(Stored data)
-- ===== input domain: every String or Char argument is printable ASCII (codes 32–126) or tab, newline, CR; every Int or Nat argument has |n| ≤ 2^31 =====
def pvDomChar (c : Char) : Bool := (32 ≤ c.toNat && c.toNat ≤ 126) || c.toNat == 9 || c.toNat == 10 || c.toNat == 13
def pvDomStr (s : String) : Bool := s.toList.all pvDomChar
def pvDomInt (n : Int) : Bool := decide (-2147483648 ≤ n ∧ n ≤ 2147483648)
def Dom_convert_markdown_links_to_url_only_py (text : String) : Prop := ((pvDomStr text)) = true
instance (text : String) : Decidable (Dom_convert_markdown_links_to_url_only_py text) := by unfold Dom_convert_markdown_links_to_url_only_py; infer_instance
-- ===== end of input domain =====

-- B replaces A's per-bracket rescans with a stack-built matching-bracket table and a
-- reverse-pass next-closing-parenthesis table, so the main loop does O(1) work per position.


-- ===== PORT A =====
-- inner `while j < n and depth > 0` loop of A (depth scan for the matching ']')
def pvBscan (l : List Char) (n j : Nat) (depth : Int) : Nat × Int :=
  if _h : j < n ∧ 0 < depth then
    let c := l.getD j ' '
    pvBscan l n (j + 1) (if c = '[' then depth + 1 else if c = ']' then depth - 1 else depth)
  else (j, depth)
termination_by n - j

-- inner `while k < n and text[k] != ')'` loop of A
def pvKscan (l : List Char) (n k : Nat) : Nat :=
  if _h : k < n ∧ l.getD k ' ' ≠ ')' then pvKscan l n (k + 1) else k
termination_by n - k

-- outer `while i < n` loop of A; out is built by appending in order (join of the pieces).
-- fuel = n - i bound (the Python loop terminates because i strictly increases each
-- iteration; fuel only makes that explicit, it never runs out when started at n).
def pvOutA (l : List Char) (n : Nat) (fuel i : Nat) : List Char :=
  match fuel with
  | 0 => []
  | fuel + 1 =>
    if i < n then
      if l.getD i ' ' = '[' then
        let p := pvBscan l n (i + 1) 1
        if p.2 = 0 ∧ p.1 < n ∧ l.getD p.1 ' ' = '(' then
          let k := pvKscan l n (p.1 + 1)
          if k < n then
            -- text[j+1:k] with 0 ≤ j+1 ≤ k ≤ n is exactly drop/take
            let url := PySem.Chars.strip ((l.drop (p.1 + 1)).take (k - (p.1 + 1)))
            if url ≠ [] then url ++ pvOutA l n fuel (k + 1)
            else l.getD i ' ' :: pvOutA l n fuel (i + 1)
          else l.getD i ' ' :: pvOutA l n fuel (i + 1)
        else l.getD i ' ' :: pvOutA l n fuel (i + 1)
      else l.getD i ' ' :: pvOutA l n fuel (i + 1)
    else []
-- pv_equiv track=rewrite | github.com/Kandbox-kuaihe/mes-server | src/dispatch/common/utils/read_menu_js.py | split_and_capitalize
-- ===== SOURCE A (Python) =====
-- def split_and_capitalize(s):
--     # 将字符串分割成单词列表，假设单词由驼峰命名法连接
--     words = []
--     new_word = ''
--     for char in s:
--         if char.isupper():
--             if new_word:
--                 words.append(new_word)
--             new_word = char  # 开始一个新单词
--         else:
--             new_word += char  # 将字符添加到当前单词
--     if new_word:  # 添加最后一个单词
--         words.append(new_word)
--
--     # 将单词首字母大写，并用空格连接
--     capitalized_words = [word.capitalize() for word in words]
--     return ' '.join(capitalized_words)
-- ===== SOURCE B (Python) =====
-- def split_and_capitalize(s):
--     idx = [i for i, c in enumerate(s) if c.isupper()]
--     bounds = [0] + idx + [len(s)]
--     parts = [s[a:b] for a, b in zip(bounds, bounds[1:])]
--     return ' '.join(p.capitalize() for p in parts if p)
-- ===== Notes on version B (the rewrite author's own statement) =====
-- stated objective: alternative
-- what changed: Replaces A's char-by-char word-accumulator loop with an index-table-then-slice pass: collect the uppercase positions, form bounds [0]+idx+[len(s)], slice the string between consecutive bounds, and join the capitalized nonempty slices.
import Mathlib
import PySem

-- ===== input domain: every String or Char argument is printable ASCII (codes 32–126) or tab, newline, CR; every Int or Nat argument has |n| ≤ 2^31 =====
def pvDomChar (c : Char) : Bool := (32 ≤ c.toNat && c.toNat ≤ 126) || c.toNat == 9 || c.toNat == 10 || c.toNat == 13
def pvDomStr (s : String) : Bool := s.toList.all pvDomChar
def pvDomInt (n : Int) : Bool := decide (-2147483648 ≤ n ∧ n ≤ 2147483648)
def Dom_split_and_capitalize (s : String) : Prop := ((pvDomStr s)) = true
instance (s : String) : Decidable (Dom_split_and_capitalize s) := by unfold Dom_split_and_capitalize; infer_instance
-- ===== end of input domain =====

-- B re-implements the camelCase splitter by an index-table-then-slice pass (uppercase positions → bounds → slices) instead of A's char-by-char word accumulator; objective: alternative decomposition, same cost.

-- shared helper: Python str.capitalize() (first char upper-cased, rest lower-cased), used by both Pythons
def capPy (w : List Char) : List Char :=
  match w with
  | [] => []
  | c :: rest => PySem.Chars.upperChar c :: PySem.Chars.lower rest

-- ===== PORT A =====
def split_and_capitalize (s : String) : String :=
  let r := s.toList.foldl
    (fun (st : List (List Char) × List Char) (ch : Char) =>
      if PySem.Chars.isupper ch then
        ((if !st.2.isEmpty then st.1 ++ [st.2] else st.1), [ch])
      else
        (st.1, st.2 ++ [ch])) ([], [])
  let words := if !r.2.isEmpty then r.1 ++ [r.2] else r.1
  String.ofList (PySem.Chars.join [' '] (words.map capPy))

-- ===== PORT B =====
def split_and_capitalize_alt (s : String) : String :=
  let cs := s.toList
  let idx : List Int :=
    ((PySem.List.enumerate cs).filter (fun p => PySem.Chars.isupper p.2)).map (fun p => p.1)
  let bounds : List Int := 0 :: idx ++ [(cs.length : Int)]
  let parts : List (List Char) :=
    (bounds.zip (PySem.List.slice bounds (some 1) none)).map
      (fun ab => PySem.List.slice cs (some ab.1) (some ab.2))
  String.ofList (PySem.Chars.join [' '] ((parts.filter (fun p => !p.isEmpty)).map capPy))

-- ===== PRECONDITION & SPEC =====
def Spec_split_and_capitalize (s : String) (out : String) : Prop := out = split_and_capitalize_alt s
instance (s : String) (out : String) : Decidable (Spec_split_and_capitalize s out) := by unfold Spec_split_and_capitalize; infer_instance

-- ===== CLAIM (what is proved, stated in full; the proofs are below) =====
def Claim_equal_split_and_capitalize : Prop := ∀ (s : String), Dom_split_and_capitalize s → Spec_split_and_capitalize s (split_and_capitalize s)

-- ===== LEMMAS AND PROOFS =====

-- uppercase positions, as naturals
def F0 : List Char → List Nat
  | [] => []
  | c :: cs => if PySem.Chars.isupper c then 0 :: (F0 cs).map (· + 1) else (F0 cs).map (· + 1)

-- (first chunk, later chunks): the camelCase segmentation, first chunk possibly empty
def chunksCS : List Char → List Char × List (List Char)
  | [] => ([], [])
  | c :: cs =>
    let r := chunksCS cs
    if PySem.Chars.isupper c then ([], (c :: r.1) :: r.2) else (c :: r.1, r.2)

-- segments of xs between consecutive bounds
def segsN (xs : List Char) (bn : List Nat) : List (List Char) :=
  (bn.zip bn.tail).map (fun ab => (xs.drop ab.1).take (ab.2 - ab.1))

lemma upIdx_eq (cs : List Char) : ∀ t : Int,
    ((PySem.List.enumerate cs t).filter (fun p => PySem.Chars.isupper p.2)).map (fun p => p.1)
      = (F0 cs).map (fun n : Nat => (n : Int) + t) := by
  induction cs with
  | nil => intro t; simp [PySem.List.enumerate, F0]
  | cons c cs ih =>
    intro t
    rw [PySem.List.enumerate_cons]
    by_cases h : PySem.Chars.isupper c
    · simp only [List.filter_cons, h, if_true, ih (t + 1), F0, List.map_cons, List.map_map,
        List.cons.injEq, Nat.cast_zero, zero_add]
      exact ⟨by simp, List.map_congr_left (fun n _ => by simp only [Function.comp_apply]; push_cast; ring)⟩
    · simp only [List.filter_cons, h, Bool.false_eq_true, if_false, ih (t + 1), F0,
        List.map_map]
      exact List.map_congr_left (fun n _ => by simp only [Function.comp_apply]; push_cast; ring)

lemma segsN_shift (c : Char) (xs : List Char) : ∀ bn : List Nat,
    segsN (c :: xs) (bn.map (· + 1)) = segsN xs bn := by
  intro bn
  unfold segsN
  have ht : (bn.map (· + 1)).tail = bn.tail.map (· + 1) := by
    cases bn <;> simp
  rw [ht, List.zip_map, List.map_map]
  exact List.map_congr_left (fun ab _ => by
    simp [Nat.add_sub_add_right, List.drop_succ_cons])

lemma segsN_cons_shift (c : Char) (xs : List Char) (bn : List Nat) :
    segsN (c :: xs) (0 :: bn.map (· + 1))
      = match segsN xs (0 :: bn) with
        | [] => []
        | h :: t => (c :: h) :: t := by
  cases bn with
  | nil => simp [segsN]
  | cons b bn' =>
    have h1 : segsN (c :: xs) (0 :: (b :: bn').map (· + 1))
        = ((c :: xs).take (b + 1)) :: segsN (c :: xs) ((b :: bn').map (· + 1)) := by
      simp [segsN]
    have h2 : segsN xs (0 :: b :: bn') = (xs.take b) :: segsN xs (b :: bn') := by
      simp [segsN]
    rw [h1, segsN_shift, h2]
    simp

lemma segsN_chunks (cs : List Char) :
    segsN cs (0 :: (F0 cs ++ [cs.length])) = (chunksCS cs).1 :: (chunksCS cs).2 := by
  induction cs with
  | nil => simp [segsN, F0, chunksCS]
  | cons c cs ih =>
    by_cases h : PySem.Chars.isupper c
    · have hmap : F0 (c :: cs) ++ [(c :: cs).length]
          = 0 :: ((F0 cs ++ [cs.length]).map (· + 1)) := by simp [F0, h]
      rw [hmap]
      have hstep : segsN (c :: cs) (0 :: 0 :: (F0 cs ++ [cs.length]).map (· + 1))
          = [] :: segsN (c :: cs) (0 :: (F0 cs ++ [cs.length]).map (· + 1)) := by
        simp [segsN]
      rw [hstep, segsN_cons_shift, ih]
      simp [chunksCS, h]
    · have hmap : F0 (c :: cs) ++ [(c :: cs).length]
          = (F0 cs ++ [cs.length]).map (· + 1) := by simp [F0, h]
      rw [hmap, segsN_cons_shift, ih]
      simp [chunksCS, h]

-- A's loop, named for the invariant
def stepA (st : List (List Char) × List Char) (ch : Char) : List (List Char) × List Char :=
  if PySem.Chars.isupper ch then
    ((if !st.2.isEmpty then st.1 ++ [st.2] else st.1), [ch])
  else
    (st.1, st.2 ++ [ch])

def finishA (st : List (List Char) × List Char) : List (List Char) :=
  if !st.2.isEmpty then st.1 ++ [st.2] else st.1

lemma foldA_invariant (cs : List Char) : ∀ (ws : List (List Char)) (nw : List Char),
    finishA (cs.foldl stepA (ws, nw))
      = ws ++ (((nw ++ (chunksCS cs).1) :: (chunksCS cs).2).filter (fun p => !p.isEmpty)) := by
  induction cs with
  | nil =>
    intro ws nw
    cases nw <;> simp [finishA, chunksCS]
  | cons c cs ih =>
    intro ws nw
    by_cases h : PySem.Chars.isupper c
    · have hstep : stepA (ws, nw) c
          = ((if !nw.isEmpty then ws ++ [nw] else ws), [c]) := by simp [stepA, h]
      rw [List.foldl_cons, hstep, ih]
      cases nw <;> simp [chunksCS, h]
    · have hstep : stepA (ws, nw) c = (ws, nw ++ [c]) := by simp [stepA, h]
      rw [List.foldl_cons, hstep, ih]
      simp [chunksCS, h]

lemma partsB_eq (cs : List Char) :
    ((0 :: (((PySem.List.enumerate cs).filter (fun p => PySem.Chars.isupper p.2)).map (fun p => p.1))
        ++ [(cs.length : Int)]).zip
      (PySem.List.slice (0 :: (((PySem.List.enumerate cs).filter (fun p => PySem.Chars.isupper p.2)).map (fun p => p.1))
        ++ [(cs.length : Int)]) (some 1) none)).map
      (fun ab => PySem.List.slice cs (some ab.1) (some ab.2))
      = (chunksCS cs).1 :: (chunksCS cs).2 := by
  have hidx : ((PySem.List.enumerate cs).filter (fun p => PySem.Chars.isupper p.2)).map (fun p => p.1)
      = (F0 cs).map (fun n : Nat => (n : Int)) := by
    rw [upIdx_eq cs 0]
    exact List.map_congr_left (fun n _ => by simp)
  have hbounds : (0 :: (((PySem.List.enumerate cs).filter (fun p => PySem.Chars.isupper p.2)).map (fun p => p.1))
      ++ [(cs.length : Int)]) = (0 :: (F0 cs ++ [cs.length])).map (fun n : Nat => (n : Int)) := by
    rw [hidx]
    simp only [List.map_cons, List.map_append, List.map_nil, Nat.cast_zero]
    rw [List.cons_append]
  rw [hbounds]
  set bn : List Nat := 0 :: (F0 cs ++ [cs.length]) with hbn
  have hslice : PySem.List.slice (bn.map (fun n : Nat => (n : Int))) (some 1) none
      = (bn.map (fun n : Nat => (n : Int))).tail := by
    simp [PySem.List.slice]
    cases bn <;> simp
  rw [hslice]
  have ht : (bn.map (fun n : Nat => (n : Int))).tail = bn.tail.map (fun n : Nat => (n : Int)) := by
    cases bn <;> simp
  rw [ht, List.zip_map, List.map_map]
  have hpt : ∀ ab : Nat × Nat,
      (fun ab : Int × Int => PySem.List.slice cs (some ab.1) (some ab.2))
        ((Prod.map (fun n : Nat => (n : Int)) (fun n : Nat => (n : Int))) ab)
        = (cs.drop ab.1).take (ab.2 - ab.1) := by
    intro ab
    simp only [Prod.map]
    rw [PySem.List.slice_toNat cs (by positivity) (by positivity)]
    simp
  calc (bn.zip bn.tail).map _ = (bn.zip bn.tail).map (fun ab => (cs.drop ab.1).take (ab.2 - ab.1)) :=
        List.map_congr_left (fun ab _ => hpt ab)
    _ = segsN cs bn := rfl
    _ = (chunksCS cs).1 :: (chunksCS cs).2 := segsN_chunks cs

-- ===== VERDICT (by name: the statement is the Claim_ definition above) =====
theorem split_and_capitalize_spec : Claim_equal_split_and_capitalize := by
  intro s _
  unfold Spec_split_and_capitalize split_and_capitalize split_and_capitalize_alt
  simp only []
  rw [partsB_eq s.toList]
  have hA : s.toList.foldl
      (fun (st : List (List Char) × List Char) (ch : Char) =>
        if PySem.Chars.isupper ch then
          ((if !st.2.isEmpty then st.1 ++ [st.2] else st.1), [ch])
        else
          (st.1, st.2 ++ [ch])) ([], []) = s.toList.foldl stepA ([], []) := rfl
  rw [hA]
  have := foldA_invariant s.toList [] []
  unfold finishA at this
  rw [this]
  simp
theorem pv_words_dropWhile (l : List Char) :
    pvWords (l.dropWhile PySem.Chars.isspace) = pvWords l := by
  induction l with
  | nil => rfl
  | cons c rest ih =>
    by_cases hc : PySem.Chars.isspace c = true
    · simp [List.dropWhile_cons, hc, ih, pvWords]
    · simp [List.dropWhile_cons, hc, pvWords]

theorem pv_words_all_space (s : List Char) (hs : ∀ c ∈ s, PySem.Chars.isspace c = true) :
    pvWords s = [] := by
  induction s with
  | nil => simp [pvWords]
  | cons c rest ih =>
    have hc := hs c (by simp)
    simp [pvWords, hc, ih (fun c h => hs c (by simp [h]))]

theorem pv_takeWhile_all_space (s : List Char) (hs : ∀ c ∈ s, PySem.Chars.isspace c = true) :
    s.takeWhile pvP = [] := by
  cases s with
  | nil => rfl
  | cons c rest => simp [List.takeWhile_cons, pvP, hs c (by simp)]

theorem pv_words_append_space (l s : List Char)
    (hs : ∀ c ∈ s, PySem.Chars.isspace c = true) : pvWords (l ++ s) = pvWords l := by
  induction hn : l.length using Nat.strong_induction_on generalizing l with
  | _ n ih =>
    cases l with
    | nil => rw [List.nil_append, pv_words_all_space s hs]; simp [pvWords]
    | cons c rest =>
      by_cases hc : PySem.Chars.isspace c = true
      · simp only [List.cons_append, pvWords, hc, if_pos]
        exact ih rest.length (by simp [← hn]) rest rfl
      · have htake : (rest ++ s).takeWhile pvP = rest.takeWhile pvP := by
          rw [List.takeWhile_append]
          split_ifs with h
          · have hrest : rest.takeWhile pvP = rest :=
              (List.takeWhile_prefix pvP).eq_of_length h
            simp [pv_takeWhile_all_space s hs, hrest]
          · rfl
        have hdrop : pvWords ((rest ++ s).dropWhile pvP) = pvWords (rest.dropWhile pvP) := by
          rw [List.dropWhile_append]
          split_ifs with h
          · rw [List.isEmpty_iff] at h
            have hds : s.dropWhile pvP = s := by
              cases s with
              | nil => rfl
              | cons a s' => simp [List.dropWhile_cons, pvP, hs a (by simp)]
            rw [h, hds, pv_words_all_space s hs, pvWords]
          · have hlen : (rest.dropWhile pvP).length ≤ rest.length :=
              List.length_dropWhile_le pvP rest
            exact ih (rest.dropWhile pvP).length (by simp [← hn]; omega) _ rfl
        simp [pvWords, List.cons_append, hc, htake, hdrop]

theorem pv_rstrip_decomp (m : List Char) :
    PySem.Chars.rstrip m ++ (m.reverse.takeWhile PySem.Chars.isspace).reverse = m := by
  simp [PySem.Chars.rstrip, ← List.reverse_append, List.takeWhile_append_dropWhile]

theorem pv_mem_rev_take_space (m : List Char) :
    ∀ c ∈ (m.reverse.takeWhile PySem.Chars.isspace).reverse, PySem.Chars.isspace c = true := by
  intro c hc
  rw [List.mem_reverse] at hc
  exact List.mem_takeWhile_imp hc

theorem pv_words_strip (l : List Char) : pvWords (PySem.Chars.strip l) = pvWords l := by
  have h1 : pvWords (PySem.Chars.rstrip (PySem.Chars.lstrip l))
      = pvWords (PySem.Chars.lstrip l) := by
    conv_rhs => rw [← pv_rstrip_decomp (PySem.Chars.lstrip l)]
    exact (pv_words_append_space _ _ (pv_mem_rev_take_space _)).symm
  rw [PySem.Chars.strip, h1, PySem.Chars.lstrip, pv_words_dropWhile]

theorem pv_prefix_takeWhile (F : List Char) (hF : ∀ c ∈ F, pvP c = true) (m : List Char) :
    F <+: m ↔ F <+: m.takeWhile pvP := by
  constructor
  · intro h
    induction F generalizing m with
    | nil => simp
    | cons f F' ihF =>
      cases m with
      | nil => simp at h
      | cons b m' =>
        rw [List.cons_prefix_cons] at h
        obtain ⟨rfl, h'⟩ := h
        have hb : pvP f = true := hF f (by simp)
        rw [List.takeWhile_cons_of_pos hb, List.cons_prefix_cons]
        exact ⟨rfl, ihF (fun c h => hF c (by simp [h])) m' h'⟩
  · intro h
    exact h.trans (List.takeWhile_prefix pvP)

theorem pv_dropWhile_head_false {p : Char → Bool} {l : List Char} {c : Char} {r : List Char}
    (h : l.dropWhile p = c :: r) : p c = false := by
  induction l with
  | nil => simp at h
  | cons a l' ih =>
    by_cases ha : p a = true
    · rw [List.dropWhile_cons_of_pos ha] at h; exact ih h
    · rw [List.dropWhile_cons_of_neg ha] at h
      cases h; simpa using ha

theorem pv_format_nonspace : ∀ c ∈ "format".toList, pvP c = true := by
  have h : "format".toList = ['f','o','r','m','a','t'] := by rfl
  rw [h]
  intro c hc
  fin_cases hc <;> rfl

__Work instructions__: Scan the records above for the word "pvKscan". Show each line in which it appears.

__Solution for this problem__:
def pvKscan (l : List Char) (n k : Nat) : Nat :=
  if _h : k < n ∧ l.getD k ' ' ≠ ')' then pvKscan l n (k + 1) else k
          let k := pvKscan l n (p.1 + 1)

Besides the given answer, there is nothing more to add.